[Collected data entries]
····················
-- pv_equiv track=rewrite | github.com/NECC/Material-Do-Curso | Cadeiras não lecionadas atualmente/Laboratório de Algoritmia II/Treinos/Treino 4/anel.py | search
-- ===== SOURCE A (Python) =====
-- def complete(n, ls):
--     return len(ls) == n
--
-- def extensions(n,ls):
--     x = ls[-1]
--     y = ls[0]
--     if len(ls) == n-1:
--         return [i for i in range(1,n+1) if i not in ls and isPrime(x+i) and isPrime(y+i)]
--     else:
--         return [i for i in range(1,n+1) if i not in ls and isPrime(x+i)]
--
-- def search(n,ls):
--     if complete(n,ls):
--         return True
--     for x in extensions(n,ls):
--         ls.append(x)
--         if search(n,ls):
--             return True
--         ls.pop()
--     return False
--
-- def isPrime(x):
--     for p in range(2,x):
--         if x % p == 0:
--             return False
--     return True
-- ===== SOURCE B (Python) =====
-- # B: recursion over the shrinking list of unused candidates 1..n (no "i not in ls"
-- # scan at inner levels); returns the completing suffix, extends ls once on success.
-- # Mutation matches A: full arrangement in ls on success, ls unchanged on failure.
-- def search(n, ls):
--     if len(ls) == n:
--         return True
--     y = ls[0]
--
--     def prime(q):
--         return all(q % p for p in range(2, q))
--
--     def go(x, rem, need):
--         for k in range(len(rem)):
--             i = rem[k]
--             if prime(x + i) and (need != 1 or prime(y + i)):
--                 if need == 1:
--                     return [i]
--                 tail = go(i, [j for j in rem if j != i], need - 1)
--                 if tail is not None:
--                     return [i] + tail
--         return None
--
--     tail = go(ls[-1], [i for i in range(1, n + 1) if i not in ls], n - len(ls))
--     if tail is None:
--         return False
--     ls.extend(tail)
--     return True
-- ===== Notes on version B (the rewrite author's own statement) =====
-- stated objective: alternative
-- what changed: Replaces the append/pop backtracking over ls itself (with an 'i not in ls' scan of the growing ls at every level) by a recursion over the explicit list of unused candidates 1..n, shrunk at each level, which returns the completing suffix; ls is extended once at the end on success.
import Mathlib
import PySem

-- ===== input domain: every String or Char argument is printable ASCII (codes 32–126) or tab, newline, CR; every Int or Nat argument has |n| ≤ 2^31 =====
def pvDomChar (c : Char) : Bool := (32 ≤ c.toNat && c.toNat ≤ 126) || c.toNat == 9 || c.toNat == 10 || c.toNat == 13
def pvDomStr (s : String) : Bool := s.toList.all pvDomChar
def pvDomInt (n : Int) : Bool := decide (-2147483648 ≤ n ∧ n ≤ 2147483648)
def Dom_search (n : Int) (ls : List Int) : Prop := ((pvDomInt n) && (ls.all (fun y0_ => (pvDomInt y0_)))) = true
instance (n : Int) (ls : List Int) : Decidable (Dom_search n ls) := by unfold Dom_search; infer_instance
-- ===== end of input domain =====

-- B replaces A's append/pop backtracking over ls (membership scan of the growing ls at each level)
-- by a recursion over the explicit list of still-unused candidates, returning the completing suffix
-- (objective: alternative, same worst-case cost). A mutates ls in place and B performs the same
-- observable mutation; the equivalence proved here is about the return value only.

def isPrimeA (x : Int) : Bool :=
  (PySem.List.pyRange 2 x 1).all (fun p => !(PySem.Int.mod x p == 0))

def extensionsA (n : Int) (ls : List Int) : List Int :=
  match PySem.List.pyGet? ls (-1), PySem.List.pyGet? ls 0 with
  | some x, some y =>
      if (ls.length : Int) == n - 1 then
        (PySem.List.pyRange 1 (n+1) 1).filter
          (fun i => !ls.contains i && isPrimeA (x + i) && isPrimeA (y + i))
      else
        (PySem.List.pyRange 1 (n+1) 1).filter
          (fun i => !ls.contains i && isPrimeA (x + i))
  | _, _ => []

theorem extA_decrease (n : Int) (ls : List Int) (x : Int) (hx : x ∈ extensionsA n ls) :
    ((PySem.List.pyRange 1 (n+1) 1).filter (fun i => !(ls ++ [x]).contains i)).length
      < ((PySem.List.pyRange 1 (n+1) 1).filter (fun i => !ls.contains i)).length := by
  unfold extensionsA at hx
  have hx' : x ∈ PySem.List.pyRange 1 (n+1) 1 ∧ x ∉ ls := by
    cases h1 : PySem.List.pyGet? ls (-1) with
    | none => simp [h1] at hx
    | some a =>
      cases h2 : PySem.List.pyGet? ls 0 with
      | none => simp [h1, h2] at hx
      | some b =>
        simp only [h1, h2] at hx
        split at hx <;> simp only [List.mem_filter, Bool.and_eq_true, Bool.not_eq_true',
          List.contains_eq_mem, decide_eq_false_iff_not] at hx
        · exact ⟨hx.1, hx.2.1.1⟩
        · exact ⟨hx.1, hx.2.1⟩
  obtain ⟨hmem, hnot⟩ := hx'
  have hcong : ((PySem.List.pyRange 1 (n+1) 1).filter (fun i => !(ls ++ [x]).contains i))
      = ((PySem.List.pyRange 1 (n+1) 1).filter (fun i => !ls.contains i)).filter
          (fun i => !(i == x)) := by
    rw [List.filter_filter]
    apply List.filter_congr
    intro a _
    by_cases hax : a = x <;> by_cases hal : a ∈ ls <;> simp [hax, hal]
  rw [hcong]
  have hx2 : x ∈ (PySem.List.pyRange 1 (n+1) 1).filter (fun i => !ls.contains i) := by
    simp [List.mem_filter, hmem, hnot]
  exact List.length_filter_lt_length_iff_exists.mpr ⟨x, hx2, by simp⟩

def search (n : Int) (ls : List Int) : Bool :=
  if (ls.length : Int) == n then true
  else (extensionsA n ls).attach.any (fun x => search n (ls ++ [x.1]))
termination_by ((PySem.List.pyRange 1 (n+1) 1).filter (fun i => !ls.contains i)).length
decreasing_by exact extA_decrease n ls x.1 x.2

def isPrimeB (q : Int) : Bool :=
  (PySem.List.pyRange 2 q 1).all (fun p => PySem.Int.mod q p != 0)

def goB (y x : Int) (rem : List Int) (k : Nat) (need : Int) : Option (List Int) :=
  if h : k < rem.length then
    let i := rem[k]
    if isPrimeB (x + i) && (need != 1 || isPrimeB (y + i)) then
      if need == 1 then some [i]
      else
        match goB y i (rem.filter (fun j => j != i)) 0 (need - 1) with
        | some tail => some (i :: tail)
        | none => goB y x rem (k + 1) need
    else goB y x rem (k + 1) need
  else none
termination_by (rem.length, rem.length - k)
decreasing_by
  · apply Prod.Lex.left
    simp only [List.unattach_filter, List.unattach_attach]
    refine List.length_filter_lt_length_iff_exists.mpr ⟨rem[k], List.getElem_mem h, ?_⟩
    simp
  · apply Prod.Lex.right
    omega
  · apply Prod.Lex.right
    omega

def search_alt (n : Int) (ls : List Int) : Bool :=
  if (ls.length : Int) == n then true
  else
    match PySem.List.pyGet? ls 0, PySem.List.pyGet? ls (-1) with
    | some y, some x =>
        (goB y x ((PySem.List.pyRange 1 (n+1) 1).filter (fun i => !ls.contains i)) 0
          (n - ls.length)).isSome
    | _, _ => false

-- ===== PRECONDITION & SPEC =====
-- Pre_ excludes exactly the inputs where A raises IndexError: ls == [] with n != 0 (ls[-1] on the empty list); B raises there too.
def Pre_search (n : Int) (ls : List Int) : Prop := ls ≠ [] ∨ n = 0
instance (n : Int) (ls : List Int) : Decidable (Pre_search n ls) := by unfold Pre_search; infer_instance
def pvWitness_search : Int × List Int := (4, [1])

def Spec_search (n : Int) (ls : List Int) (out : Bool) : Prop := out = search_alt n ls
instance (n : Int) (ls : List Int) (out : Bool) : Decidable (Spec_search n ls out) := by unfold Spec_search; infer_instance

-- ===== CLAIM =====
def Claim_equal_search : Prop := ∀ (n : Int) (ls : List Int), Dom_search n ls → Pre_search n ls → Spec_search n ls (search n ls)

-- ===== LEMMAS AND PROOFS =====

def acceptB (y : Int) (rem : List Int) (need : Int) (i : Int) : Bool :=
  if need == 1 then true else (goB y i (rem.filter (fun j => j != i)) 0 (need - 1)).isSome

theorem baseFilter_append (n : Int) (ls : List Int) (x : Int) :
    ((PySem.List.pyRange 1 (n+1) 1).filter (fun i => !(ls ++ [x]).contains i))
      = ((PySem.List.pyRange 1 (n+1) 1).filter (fun i => !ls.contains i)).filter
          (fun j => j != x) := by
  rw [List.filter_filter]
  apply List.filter_congr
  intro a _
  by_cases hax : a = x <;> by_cases hal : a ∈ ls <;> simp [hax, hal]

theorem ext_eq (n : Int) (ls : List Int) (x y : Int)
    (h1 : PySem.List.pyGet? ls (-1) = some x) (h2 : PySem.List.pyGet? ls 0 = some y) :
    extensionsA n ls
      = ((PySem.List.pyRange 1 (n+1) 1).filter (fun i => !ls.contains i)).filter
          (fun i => isPrimeB (x + i) && ((n - ls.length) != 1 || isPrimeB (y + i))) := by
  unfold extensionsA
  simp only [h1, h2]
  rw [List.filter_filter]
  split
  case isTrue h =>
    have hlen : n - (ls.length : Int) = 1 := by
      have := beq_iff_eq.mp h; omega
    apply List.filter_congr
    intro a _
    simp only [show isPrimeA = isPrimeB from rfl, hlen]
    cases decide (a ∈ ls) <;> cases isPrimeB (x + a) <;> cases isPrimeB (y + a) <;> simp
  case isFalse h =>
    have hlen : n - (ls.length : Int) ≠ 1 := by
      intro hc; exact h (beq_iff_eq.mpr (by omega))
    have hb : (n - (ls.length : Int) != 1) = true := bne_iff_ne.mpr hlen
    apply List.filter_congr
    intro a _
    simp only [show isPrimeA = isPrimeB from rfl, hb, Bool.true_or, Bool.and_true]
    cases decide (a ∈ ls) <;> cases isPrimeB (x + a) <;> simp

theorem goB_isSome_aux (y x : Int) (rem : List Int) (need : Int) :
    ∀ (d k : Nat), rem.length ≤ k + d →
    (goB y x rem k need).isSome
      = ((rem.drop k).filter
          (fun i => isPrimeB (x + i) && (need != 1 || isPrimeB (y + i)))).any
          (acceptB y rem need) := by
  intro d
  induction d generalizing x with
  | zero =>
    intro k hk
    rw [goB, dif_neg (by omega), List.drop_eq_nil_of_le (by omega)]
    simp
  | succ d ih =>
    intro k hk
    by_cases h : k < rem.length
    · rw [goB, dif_pos h]
      rw [List.drop_eq_getElem_cons h, List.filter_cons]
      by_cases hc : (isPrimeB (x + rem[k]) && (need != 1 || isPrimeB (y + rem[k]))) = true
      · rw [if_pos hc, if_pos hc, List.any_cons]
        by_cases hn : (need == 1) = true
        · simp [hn, acceptB]
        · rw [if_neg hn]
          cases hdeep : goB y rem[k] (List.filter (fun j => j != rem[k]) rem) 0 (need - 1) with
          | some tail => simp [acceptB, hn, hdeep]
          | none =>
            rw [ih x (k+1) (by omega)]
            simp [acceptB, hn, hdeep]
      · rw [if_neg hc, if_neg hc]
        exact ih x (k+1) (by omega)
    · rw [goB, dif_neg h, List.drop_eq_nil_of_le (by omega)]
      simp

theorem any_congr_mem (l : List Int) (f g : Int → Bool) (h : ∀ a ∈ l, f a = g a) :
    l.any f = l.any g := by
  induction l with
  | nil => rfl
  | cons a t ih => simp [List.any_cons, h a (by simp), ih (fun b hb => h b (by simp [hb]))]

theorem main_agree (n : Int) : ∀ (N : Nat) (ls : List Int), ls ≠ [] →
    ((PySem.List.pyRange 1 (n+1) 1).filter (fun i => !ls.contains i)).length ≤ N →
    search n ls = search_alt n ls := by
  intro N
  induction N with
  | zero =>
    intro ls hne hlen
    by_cases hl : ((ls.length : Int) == n) = true
    · rw [search, search_alt, if_pos hl, if_pos hl]
    · have hrem : (PySem.List.pyRange 1 (n+1) 1).filter (fun i => !ls.contains i) = [] :=
        List.eq_nil_of_length_eq_zero (by omega)
      obtain ⟨y0, hy0⟩ : ∃ y0, PySem.List.pyGet? ls 0 = some y0 := by
        cases ls with
        | nil => exact absurd rfl hne
        | cons a t => exact ⟨a, PySem.List.pyGet?_zero_cons a t⟩
      obtain ⟨x0, hx0⟩ : ∃ x0, PySem.List.pyGet? ls (-1) = some x0 := by
        rw [PySem.List.pyGet?_neg_one]
        exact ⟨ls.getLast hne, List.getLast?_eq_some_getLast hne⟩
      rw [search, search_alt, if_neg hl, if_neg hl]
      simp only [hy0, hx0]
      rw [ext_eq n ls x0 y0 hx0 hy0, hrem, goB]
      simp
  | succ N ih =>
    intro ls hne hlen
    by_cases hl : ((ls.length : Int) == n) = true
    · rw [search, search_alt, if_pos hl, if_pos hl]
    · obtain ⟨y0, hy0⟩ : ∃ y0, PySem.List.pyGet? ls 0 = some y0 := by
        cases ls with
        | nil => exact absurd rfl hne
        | cons a t => exact ⟨a, PySem.List.pyGet?_zero_cons a t⟩
      obtain ⟨x0, hx0⟩ : ∃ x0, PySem.List.pyGet? ls (-1) = some x0 := by
        rw [PySem.List.pyGet?_neg_one]
        exact ⟨ls.getLast hne, List.getLast?_eq_some_getLast hne⟩
      rw [search, search_alt, if_neg hl, if_neg hl]
      simp only [hy0, hx0]
      rw [ext_eq n ls x0 y0 hx0 hy0]
      rw [goB_isSome_aux y0 x0
        ((PySem.List.pyRange 1 (n+1) 1).filter (fun i => !ls.contains i)) (n - ls.length)
        ((PySem.List.pyRange 1 (n+1) 1).filter (fun i => !ls.contains i)).length 0 (by omega),
        List.drop_zero]
      have hpt : ∀ i ∈ ((PySem.List.pyRange 1 (n+1) 1).filter (fun j => !ls.contains j)),
          search n (ls ++ [i])
            = acceptB y0 ((PySem.List.pyRange 1 (n+1) 1).filter (fun j => !ls.contains j))
                (n - ls.length) i := by
        intro i hi
        by_cases hn1 : n - (ls.length : Int) = 1
        · rw [search, if_pos (by simp; omega)]
          simp [acceptB, hn1]
        · have hlen2 : ¬(((ls ++ [i]).length : Int) == n) = true := by simp; omega
          have hdec : ((PySem.List.pyRange 1 (n+1) 1).filter
              (fun j => !(ls ++ [i]).contains j)).length ≤ N := by
            rw [baseFilter_append]
            have hlt := List.length_filter_lt_length_iff_exists.mpr
              (⟨i, hi, by simp⟩ : ∃ a ∈ (PySem.List.pyRange 1 (n+1) 1).filter
                (fun j => !ls.contains j), ¬((fun j => j != i) a = true))
            omega
          rw [ih (ls ++ [i]) (by simp) hdec]
          rw [search_alt, if_neg hlen2]
          have hy0' : PySem.List.pyGet? (ls ++ [i]) 0 = some y0 := by
            rw [PySem.List.pyGet?_zero, List.getElem?_append_left (by cases ls <;> simp_all)]
            rw [← PySem.List.pyGet?_zero, hy0]
          simp only [hy0', PySem.List.pyGet?_neg_one_append_singleton]
          rw [baseFilter_append]
          have hneed : n - ((ls ++ [i]).length : Int) = (n - ls.length) - 1 := by
            simp; omega
          rw [hneed]
          simp only [acceptB]
          rw [if_neg (by simp [beq_iff_eq]; omega)]
      have h1 : (((PySem.List.pyRange 1 (n+1) 1).filter (fun j => !ls.contains j)).filter
            (fun i => isPrimeB (x0 + i) && ((n - ls.length) != 1 || isPrimeB (y0 + i)))).attach.any
              (fun x => search n (ls ++ [x.1]))
          = (((PySem.List.pyRange 1 (n+1) 1).filter (fun j => !ls.contains j)).filter
            (fun i => isPrimeB (x0 + i) && ((n - ls.length) != 1 || isPrimeB (y0 + i)))).any
              (fun i => search n (ls ++ [i])) := by
        simp
      rw [h1]
      apply any_congr_mem
      intro a ha
      exact hpt a (List.mem_of_mem_filter ha)

-- ===== VERDICT =====
theorem search_spec : Claim_equal_search := by
  intro n ls _ hpre
  unfold Spec_search
  rcases eq_or_ne ls [] with rfl | hne
  · rcases hpre with h | rfl
    · exact absurd rfl h
    · rw [search, search_alt]
      simp
  · exact main_agree n _ ls hne le_rfl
····················
* EXERCISE *
Print again the lines of the entries above that fall between the line holding "in range(2, q))" and the line holding "-- stated objective: alternative", inclusive, exactly as they stand.

* OUTPUT FOR THIS EXERCISE *
--         return all(q % p for p in range(2, q))
--
--     def go(x, rem, need):
--         for k in range(len(rem)):
--             i = rem[k]
--             if prime(x + i) and (need != 1 or prime(y + i)):
--                 if need == 1:
--                     return [i]
--                 tail = go(i, [j for j in rem if j != i], need - 1)
--                 if tail is not None:
--                     return [i] + tail
--         return None
--
--     tail = go(ls[-1], [i for i in range(1, n + 1) if i not in ls], n - len(ls))
--     if tail is None:
--         return False
--     ls.extend(tail)
--     return True
-- ===== Notes on version B (the rewrite author's own statement) =====
-- stated objective: alternative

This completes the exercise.